Deze fouten, gecombineerd met het klimaat van wantrouwen en vijandigheid, creëerden een rode draad van kwetsbaarheid die leidde tot de val van Nkrumah in 1966. Een lot dat hij deelde met verschillende andere Afrikaanse onafhankelijkheidsfiguren die, na het bestrijden van het kolonialisme, ten prooi vielen aan internationale inmenging, staatsgrepen of hun eigen autoritaire neigingen.

Of zoals de Poolse schrijver-journalist Ryszard Kapuściński schreef, die in Ghana reisde in die periode: ‘De staatsgreep was geen verrassing; het was een echo van de honger van het volk en de stilte van een droom die was gestorven. De revolutionaire vlam was al lang voordat de tanks kwamen, uitgedoofd.’

In 1966 werd Nkrumah afgezet via een staatsgreep en ging hij in ballingschap in Guinee. Dat land had hij eerder proberen redden van het faillissement door 100 miljoen dollar te lenen aan president Sekou Touré, wat voor veel protest had gezorgd in Ghana. In Guinee werd Nkrumah ontvangen als erepresident.

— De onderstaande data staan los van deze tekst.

-- pv_equiv track=rewrite | github.com/kartikeyshelot/DBOPS_PCloud | DBOPS_PCloud/backend/services/analytics.py | get_business_priority
-- ===== SOURCE A (Python) =====
-- def get_business_priority(env: str, crit: str) -> str:
--     """Assign business priority. Unknown environment = Production."""
--     e, c = str(env).upper(), str(crit).upper()
--     # Production (explicit or Unknown — unknown means production)
--     if ("PRODUCTION" in e and "NON" not in e) or "UNKNOWN" in e or e == "":
--         if "CRITICAL" in c or "HIGH" in c:
--             return "URGENT"
--         return "HIGH" if "STANDARD" in c else "LOW"
--     # Non-production (explicitly tagged)
--     if any(x in e for x in ["NON-PRODUCTION", "NON PRODUCTION", "DEV", "UAT"]):
--         if "CRITICAL" in c or "HIGH" in c:
--             return "MEDIUM"
--         return "LOW"
--     return "LOW"
-- ===== SOURCE B (Python) =====
-- def get_business_priority(env: str, crit: str) -> str:
--     """Classify env and crit independently, then look the pair up in a table."""
--     e, c = str(env).upper(), str(crit).upper()
--     if ("PRODUCTION" in e and "NON" not in e) or "UNKNOWN" in e or e == "":
--         env_type = "prod"
--     elif any(x in e for x in ["NON-PRODUCTION", "NON PRODUCTION", "DEV", "UAT"]):
--         env_type = "nonprod"
--     else:
--         env_type = "other"
--     if "CRITICAL" in c or "HIGH" in c:
--         crit_level = "high"
--     elif "STANDARD" in c:
--         crit_level = "standard"
--     else:
--         crit_level = "low"
--     table = {
--         ("prod", "high"): "URGENT",
--         ("prod", "standard"): "HIGH",
--         ("prod", "low"): "LOW",
--         ("nonprod", "high"): "MEDIUM",
--         ("nonprod", "standard"): "LOW",
--         ("nonprod", "low"): "LOW",
--     }
--     return table.get((env_type, crit_level), "LOW")
-- ===== Notes on version B (the rewrite author's own statement) =====
-- stated objective: simpler
-- what changed: Replaces the nested-if scan with two independent classifications (env_type and crit_level) followed by a lookup of the pair in an explicit priority table.
import Mathlib
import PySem

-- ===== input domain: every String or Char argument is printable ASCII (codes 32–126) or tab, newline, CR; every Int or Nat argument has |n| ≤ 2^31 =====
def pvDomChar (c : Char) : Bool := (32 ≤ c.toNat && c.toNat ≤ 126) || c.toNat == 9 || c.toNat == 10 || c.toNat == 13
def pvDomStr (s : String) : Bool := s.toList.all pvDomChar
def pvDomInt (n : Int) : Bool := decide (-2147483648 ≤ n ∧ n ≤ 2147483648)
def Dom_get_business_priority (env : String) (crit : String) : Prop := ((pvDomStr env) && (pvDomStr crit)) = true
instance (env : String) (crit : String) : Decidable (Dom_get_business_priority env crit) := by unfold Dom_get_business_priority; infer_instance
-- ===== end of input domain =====

-- B re-organises A's nested-if scan into two independent classifications (env_type, crit_level)
-- and a lookup in an explicit table; objective: simpler/clearer decomposition, same cost.

-- ===== PORT A =====
def get_business_priority (env : String) (crit : String) : String :=
  let e := PySem.Str.upper env
  let c := PySem.Str.upper crit
  if (PySem.Str.isIn "PRODUCTION" e && !(PySem.Str.isIn "NON" e))
      || PySem.Str.isIn "UNKNOWN" e || e == "" then
    if PySem.Str.isIn "CRITICAL" c || PySem.Str.isIn "HIGH" c then "URGENT"
    else if PySem.Str.isIn "STANDARD" c then "HIGH" else "LOW"
  else if ["NON-PRODUCTION", "NON PRODUCTION", "DEV", "UAT"].any
      (fun x => PySem.Str.isIn x e) then
    if PySem.Str.isIn "CRITICAL" c || PySem.Str.isIn "HIGH" c then "MEDIUM" else "LOW"
  else "LOW"

-- ===== PORT B =====
def get_business_priority_alt (env : String) (crit : String) : String :=
  let e := PySem.Str.upper env
  let c := PySem.Str.upper crit
  let env_type : String :=
    if (PySem.Str.isIn "PRODUCTION" e && !(PySem.Str.isIn "NON" e))
        || PySem.Str.isIn "UNKNOWN" e || e == "" then "prod"
    else if ["NON-PRODUCTION", "NON PRODUCTION", "DEV", "UAT"].any
        (fun x => PySem.Str.isIn x e) then "nonprod"
    else "other"
  let crit_level : String :=
    if PySem.Str.isIn "CRITICAL" c || PySem.Str.isIn "HIGH" c then "high"
    else if PySem.Str.isIn "STANDARD" c then "standard"
    else "low"
  let table : PySem.Dict (String × String) String :=
    PySem.Dict.ofList
      [ (("prod", "high"), "URGENT"), (("prod", "standard"), "HIGH"),
        (("prod", "low"), "LOW"), (("nonprod", "high"), "MEDIUM"),
        (("nonprod", "standard"), "LOW"), (("nonprod", "low"), "LOW") ]
  table.getD (env_type, crit_level) "LOW"

-- ===== PRECONDITION & SPEC =====
def Spec_get_business_priority (env : String) (crit : String) (out : String) : Prop := out = get_business_priority_alt env crit
instance (env : String) (crit : String) (out : String) : Decidable (Spec_get_business_priority env crit out) := by unfold Spec_get_business_priority; infer_instance

-- ===== CLAIM (what is proved, stated in full; the proofs are below) =====
def Claim_equal_get_business_priority : Prop := ∀ (env : String) (crit : String), Dom_get_business_priority env crit → Spec_get_business_priority env crit (get_business_priority env crit)

-- ===== LEMMAS AND PROOFS =====

-- ===== VERDICT (by name: the statement is the Claim_ definition above) =====
theorem get_business_priority_spec : Claim_equal_get_business_priority := by
  intro env crit _
  unfold Spec_get_business_priority get_business_priority get_business_priority_alt
  cases h1 : (PySem.Str.isIn "PRODUCTION" (PySem.Str.upper env)
        && !(PySem.Str.isIn "NON" (PySem.Str.upper env)))
      || PySem.Str.isIn "UNKNOWN" (PySem.Str.upper env) || PySem.Str.upper env == "" <;>
  cases h2 : ["NON-PRODUCTION", "NON PRODUCTION", "DEV", "UAT"].any
      (fun x => PySem.Str.isIn x (PySem.Str.upper env)) <;>
  cases h3 : PySem.Str.isIn "CRITICAL" (PySem.Str.upper crit)
      || PySem.Str.isIn "HIGH" (PySem.Str.upper crit) <;>
  cases h4 : PySem.Str.isIn "STANDARD" (PySem.Str.upper crit) <;>
    simp only [h1, h2, h3, h4, Bool.false_eq_true, Bool.true_eq_false] <;> rfl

In ballingschap schreef hij meer dan tien boeken over internationale, antikoloniale solidariteit en het pan-Afrikanisme. Daarin waarschuwde hij voor imperialistische inmengingen en invloeden. Jaren later werd Nkrumah postuum hersteld als nationale held van Ghana en werden beschuldigingen van corruptie tenietgedaan. Eind september nog werd zijn 116de verjaardag uitbundig gevierd in Ghana.

Kwame Nkrumah overleed op 27 april 1972 in Boekarest (Roemenië), op 62-jarige leeftijd aan kanker. ‘In zijn beste dagen was Nkrumah de onbetwiste leider van Afrika’s strijd voor emancipatie’, schreef de Britse historicus en journalist Basil Davidson, auteur van Black Star, een biografie van Nkrumah. ‘De fouten die hij later maakte, moeten niet de grootheid van zijn initiële visie overschaduwen.’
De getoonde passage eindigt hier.